# Problem statement
Between the line containing "PySem.Str.slice p (some 3) (some 6) = c" and the line containing "have eq4 : (PySem.Str.startswith" lies a run of lines; give that run again exactly, with both of those lines, and nothing else from the entries below.

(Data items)
-- pv_equiv track=rewrite | github.com/imnuman/trading-tool | src/risk/correlation_manager.py | _get_base_currency
-- ===== SOURCE A (Python) =====
-- from typing import Dict, List, Optional, Set
--
-- def _get_base_currency(pair: str, direction: str) -> Optional[str]:
--     """
--     Get base currency being bought/sold
--
--     Args:
--         pair: Trading pair (e.g., 'EURUSD')
--         direction: 'buy' or 'sell'
--
--     Returns:
--         Base currency being bought
--     """
--     pair = pair.upper()
--     currencies = ['EUR', 'GBP', 'USD', 'JPY', 'AUD', 'CAD', 'CHF', 'NZD']
--
--     for curr in currencies:
--         if pair.startswith(curr):
--             if direction == 'buy':
--                 return curr  # Buying base currency
--             else:
--                 # Selling base = buying quote
--                 remaining = pair[len(curr):]
--                 for curr2 in currencies:
--                     if remaining.startswith(curr2):
--                         return curr2
--                 break
--             break
--
--     return None
-- ===== SOURCE B (Python) =====
-- _CURRENCIES = {'EUR', 'GBP', 'USD', 'JPY', 'AUD', 'CAD', 'CHF', 'NZD'}
--
-- def _get_base_currency(pair: str, direction: str):
--     """All currency codes are 3 letters, so the startswith scans reduce to
--     fixed-position slicing plus set membership."""
--     pair = pair.upper()
--     base = pair[:3]
--     if base not in _CURRENCIES:
--         return None
--     if direction == 'buy':
--         return base
--     quote = pair[3:6]
--     return quote if quote in _CURRENCIES else None
-- ===== Notes on version B (the rewrite author's own statement) =====
-- stated objective: simpler
-- what changed: Both linear startswith-scans over the currency list are removed: since every code is exactly 3 letters, B slices pair.upper() at fixed positions [:3] and [3:6] and tests set membership, with no loops at all.
import Mathlib
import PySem

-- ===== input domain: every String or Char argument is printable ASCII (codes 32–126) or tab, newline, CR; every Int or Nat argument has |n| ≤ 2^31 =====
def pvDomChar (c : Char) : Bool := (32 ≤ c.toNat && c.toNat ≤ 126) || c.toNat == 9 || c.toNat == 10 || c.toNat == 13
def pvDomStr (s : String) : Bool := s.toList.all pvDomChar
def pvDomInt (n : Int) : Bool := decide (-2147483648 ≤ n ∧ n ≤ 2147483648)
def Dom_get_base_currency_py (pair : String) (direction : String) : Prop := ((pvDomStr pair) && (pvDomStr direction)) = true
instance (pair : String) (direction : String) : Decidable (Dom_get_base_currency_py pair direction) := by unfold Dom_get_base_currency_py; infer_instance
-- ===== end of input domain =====

-- B replaces A's two startswith-scans over the currency list by fixed-position
-- slicing ([:3], [3:6]) plus set membership (objective: simpler, no loops).

-- ===== PORT A =====
-- the literal `currencies` list of A
def pvCurrenciesA : List String := ["EUR", "GBP", "USD", "JPY", "AUD", "CAD", "CHF", "NZD"]

-- A's inner loop: `for curr2 in currencies: if remaining.startswith(curr2): return curr2`
def pvInnerLoopA (cs : List String) (remaining : String) : Option String :=
  match cs with
  | [] => none
  | c2 :: rest =>
    if PySem.Str.startswith remaining c2 then some c2 else pvInnerLoopA rest remaining

-- A's outer loop over `currencies` (the trailing `break`s make a miss return None)
def pvOuterLoopA (cs : List String) (pair : String) (direction : String) : Option String :=
  match cs with
  | [] => none
  | c :: rest =>
    if PySem.Str.startswith pair c then
      if direction = "buy" then some c
      else pvInnerLoopA pvCurrenciesA (PySem.Str.slice pair (some (PySem.Str.len c)) none)
    else pvOuterLoopA rest pair direction

def get_base_currency_py (pair : String) (direction : String) : Option String :=
  pvOuterLoopA pvCurrenciesA (PySem.Str.upper pair) direction

-- ===== PORT B =====
-- the `_CURRENCIES` set of B
def pvCurrencySetB : PySem.Set String :=
  PySem.Set.ofList ["EUR", "GBP", "USD", "JPY", "AUD", "CAD", "CHF", "NZD"]

def get_base_currency_py_alt (pair : String) (direction : String) : Option String :=
  let p := PySem.Str.upper pair
  let base := PySem.Str.slice p none (some 3)
  if base ∈ pvCurrencySetB then
    if direction = "buy" then some base
    else
      let quote := PySem.Str.slice p (some 3) (some 6)
      if quote ∈ pvCurrencySetB then some quote else none
  else none

-- ===== PRECONDITION & SPEC =====
def Spec_get_base_currency_py (pair : String) (direction : String) (out : Option String) : Prop := out = get_base_currency_py_alt pair direction
instance (pair : String) (direction : String) (out : Option String) : Decidable (Spec_get_base_currency_py pair direction out) := by unfold Spec_get_base_currency_py; infer_instance

-- ===== CLAIM (what is proved, stated in full; the proofs are below) =====
def Claim_equal_get_base_currency_py : Prop := ∀ (pair : String) (direction : String), Dom_get_base_currency_py pair direction → Spec_get_base_currency_py pair direction (get_base_currency_py pair direction)

-- ===== LEMMAS AND PROOFS =====

-- a 3-letter prefix test is a fixed-position slice comparison
theorem pv_startswith3 (s c : String) (h3 : c.toList.length = 3) :
    PySem.Str.startswith s c = true ↔ PySem.Str.slice s none (some 3) = c := by
  rw [PySem.Str.startswith_eq, PySem.Chars.startswith_iff, List.prefix_iff_eq_take, h3,
      ← String.toList_inj, PySem.Str.toList_slice, PySem.Chars.slice_eq_listSlice,
      PySem.List.slice_to s.toList (by norm_num)]
  constructor <;> intro h <;> simpa using h.symm

-- a 3-letter prefix test on the remainder p[3:] is the [3:6] slice comparison
theorem pv_startswith3q (p c : String) (h3 : c.toList.length = 3) :
    PySem.Str.startswith (PySem.Str.slice p (some 3) none) c = true ↔
      PySem.Str.slice p (some 3) (some 6) = c := by
  rw [PySem.Str.startswith_eq, PySem.Chars.startswith_iff, List.prefix_iff_eq_take, h3,
      ← String.toList_inj, PySem.Str.toList_slice, PySem.Str.toList_slice,
      PySem.Chars.slice_eq_listSlice, PySem.Chars.slice_eq_listSlice,
      PySem.List.slice_from p.toList (by norm_num),
      show PySem.List.slice p.toList (some 3) (some 6) = ((p.toList.drop 3).take 3) from
        PySem.List.slice_natCast p.toList 3 6]
  constructor <;> intro h <;> simpa using h.symm

-- membership in B's currency set, spelled out
theorem pv_memSet (t : String) :
    t ∈ pvCurrencySetB ↔ (t = "EUR" ∨ t = "GBP" ∨ t = "USD" ∨ t = "JPY" ∨ t = "AUD" ∨ t = "CAD" ∨ t = "CHF" ∨ t = "NZD") := by
  rw [show pvCurrencySetB = PySem.Set.ofList pvCurrenciesA from rfl, PySem.Set.mem_ofList]
  simp [pvCurrenciesA]

-- A's inner scan returns the [3:6] slice iff that slice is a currency
set_option maxHeartbeats 2000000 in
theorem pv_inner_eq (p : String) :
    pvInnerLoopA pvCurrenciesA (PySem.Str.slice p (some 3) none) =
      (if PySem.Str.slice p (some 3) (some 6) ∈ pvCurrencySetB
       then some (PySem.Str.slice p (some 3) (some 6)) else none) := by
  have eq0 : (PySem.Str.startswith (PySem.Str.slice p (some 3) none) "EUR" = true) ↔ (PySem.Str.slice p (some 3) (some 6) = "EUR") := pv_startswith3q p "EUR" (by decide)
  have eq1 : (PySem.Str.startswith (PySem.Str.slice p (some 3) none) "GBP" = true) ↔ (PySem.Str.slice p (some 3) (some 6) = "GBP") := pv_startswith3q p "GBP" (by decide)
  have eq2 : (PySem.Str.startswith (PySem.Str.slice p (some 3) none) "USD" = true) ↔ (PySem.Str.slice p (some 3) (some 6) = "USD") := pv_startswith3q p "USD" (by decide)
  have eq3 : (PySem.Str.startswith (PySem.Str.slice p (some 3) none) "JPY" = true) ↔ (PySem.Str.slice p (some 3) (some 6) = "JPY") := pv_startswith3q p "JPY" (by decide)
  have eq4 : (PySem.Str.startswith (PySem.Str.slice p (some 3) none) "AUD" = true) ↔ (PySem.Str.slice p (some 3) (some 6) = "AUD") := pv_startswith3q p "AUD" (by decide)
  have eq5 : (PySem.Str.startswith (PySem.Str.slice p (some 3) none) "CAD" = true) ↔ (PySem.Str.slice p (some 3) (some 6) = "CAD") := pv_startswith3q p "CAD" (by decide)
  have eq6 : (PySem.Str.startswith (PySem.Str.slice p (some 3) none) "CHF" = true) ↔ (PySem.Str.slice p (some 3) (some 6) = "CHF") := pv_startswith3q p "CHF" (by decide)
  have eq7 : (PySem.Str.startswith (PySem.Str.slice p (some 3) none) "NZD" = true) ↔ (PySem.Str.slice p (some 3) (some 6) = "NZD") := pv_startswith3q p "NZD" (by decide)
  simp only [pvInnerLoopA, pvCurrenciesA, pv_memSet, eq0, eq1, eq2, eq3, eq4, eq5, eq6, eq7]
  split_ifs <;> simp_all

-- the main equivalence, stated on the uppercased string
set_option maxHeartbeats 2000000 in
theorem pv_main (p direction : String) :
    pvOuterLoopA pvCurrenciesA p direction =
      (let base := PySem.Str.slice p none (some 3)
       if base ∈ pvCurrencySetB then
         if direction = "buy" then some base
         else
           let quote := PySem.Str.slice p (some 3) (some 6)
           if quote ∈ pvCurrencySetB then some quote else none
       else none) := by
  have eb0 : (PySem.Str.startswith p "EUR" = true) ↔ (PySem.Str.slice p none (some 3) = "EUR") := pv_startswith3 p "EUR" (by decide)
  have eb1 : (PySem.Str.startswith p "GBP" = true) ↔ (PySem.Str.slice p none (some 3) = "GBP") := pv_startswith3 p "GBP" (by decide)
  have eb2 : (PySem.Str.startswith p "USD" = true) ↔ (PySem.Str.slice p none (some 3) = "USD") := pv_startswith3 p "USD" (by decide)
  have eb3 : (PySem.Str.startswith p "JPY" = true) ↔ (PySem.Str.slice p none (some 3) = "JPY") := pv_startswith3 p "JPY" (by decide)
  have eb4 : (PySem.Str.startswith p "AUD" = true) ↔ (PySem.Str.slice p none (some 3) = "AUD") := pv_startswith3 p "AUD" (by decide)
  have eb5 : (PySem.Str.startswith p "CAD" = true) ↔ (PySem.Str.slice p none (some 3) = "CAD") := pv_startswith3 p "CAD" (by decide)
  have eb6 : (PySem.Str.startswith p "CHF" = true) ↔ (PySem.Str.slice p none (some 3) = "CHF") := pv_startswith3 p "CHF" (by decide)
  have eb7 : (PySem.Str.startswith p "NZD" = true) ↔ (PySem.Str.slice p none (some 3) = "NZD") := pv_startswith3 p "NZD" (by decide)
  have hl0 : PySem.Str.len ("EUR" : String) = 3 := by decide
  have hl1 : PySem.Str.len ("GBP" : String) = 3 := by decide
  have hl2 : PySem.Str.len ("USD" : String) = 3 := by decide
  have hl3 : PySem.Str.len ("JPY" : String) = 3 := by decide
  have hl4 : PySem.Str.len ("AUD" : String) = 3 := by decide
  have hl5 : PySem.Str.len ("CAD" : String) = 3 := by decide
  have hl6 : PySem.Str.len ("CHF" : String) = 3 := by decide
  have hl7 : PySem.Str.len ("NZD" : String) = 3 := by decide
  have hinner := pv_inner_eq p
  simp only [pvCurrenciesA] at hinner
  simp only [pvOuterLoopA, pvCurrenciesA, hl0, hl1, hl2, hl3, hl4, hl5, hl6, hl7,
    hinner, pv_memSet, eb0, eb1, eb2, eb3, eb4, eb5, eb6, eb7]
  split_ifs <;> simp_all

-- ===== VERDICT (by name: the statement is the Claim_ definition above) =====
theorem get_base_currency_py_spec : Claim_equal_get_base_currency_py := by
  intro pair direction _
  unfold Spec_get_base_currency_py get_base_currency_py get_base_currency_py_alt
  exact pv_main (PySem.Str.upper pair) direction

# Result
      PySem.Str.slice p (some 3) (some 6) = c := by
  rw [PySem.Str.startswith_eq, PySem.Chars.startswith_iff, List.prefix_iff_eq_take, h3,
      ← String.toList_inj, PySem.Str.toList_slice, PySem.Str.toList_slice,
      PySem.Chars.slice_eq_listSlice, PySem.Chars.slice_eq_listSlice,
      PySem.List.slice_from p.toList (by norm_num),
      show PySem.List.slice p.toList (some 3) (some 6) = ((p.toList.drop 3).take 3) from
        PySem.List.slice_natCast p.toList 3 6]
  constructor <;> intro h <;> simpa using h.symm

-- membership in B's currency set, spelled out
theorem pv_memSet (t : String) :
    t ∈ pvCurrencySetB ↔ (t = "EUR" ∨ t = "GBP" ∨ t = "USD" ∨ t = "JPY" ∨ t = "AUD" ∨ t = "CAD" ∨ t = "CHF" ∨ t = "NZD") := by
  rw [show pvCurrencySetB = PySem.Set.ofList pvCurrenciesA from rfl, PySem.Set.mem_ofList]
  simp [pvCurrenciesA]

-- A's inner scan returns the [3:6] slice iff that slice is a currency
set_option maxHeartbeats 2000000 in
theorem pv_inner_eq (p : String) :
    pvInnerLoopA pvCurrenciesA (PySem.Str.slice p (some 3) none) =
      (if PySem.Str.slice p (some 3) (some 6) ∈ pvCurrencySetB
       then some (PySem.Str.slice p (some 3) (some 6)) else none) := by
  have eq0 : (PySem.Str.startswith (PySem.Str.slice p (some 3) none) "EUR" = true) ↔ (PySem.Str.slice p (some 3) (some 6) = "EUR") := pv_startswith3q p "EUR" (by decide)
  have eq1 : (PySem.Str.startswith (PySem.Str.slice p (some 3) none) "GBP" = true) ↔ (PySem.Str.slice p (some 3) (some 6) = "GBP") := pv_startswith3q p "GBP" (by decide)
  have eq2 : (PySem.Str.startswith (PySem.Str.slice p (some 3) none) "USD" = true) ↔ (PySem.Str.slice p (some 3) (some 6) = "USD") := pv_startswith3q p "USD" (by decide)
  have eq3 : (PySem.Str.startswith (PySem.Str.slice p (some 3) none) "JPY" = true) ↔ (PySem.Str.slice p (some 3) (some 6) = "JPY") := pv_startswith3q p "JPY" (by decide)
  have eq4 : (PySem.Str.startswith (PySem.Str.slice p (some 3) none) "AUD" = true) ↔ (PySem.Str.slice p (some 3) (some 6) = "AUD") := pv_startswith3q p "AUD" (by decide)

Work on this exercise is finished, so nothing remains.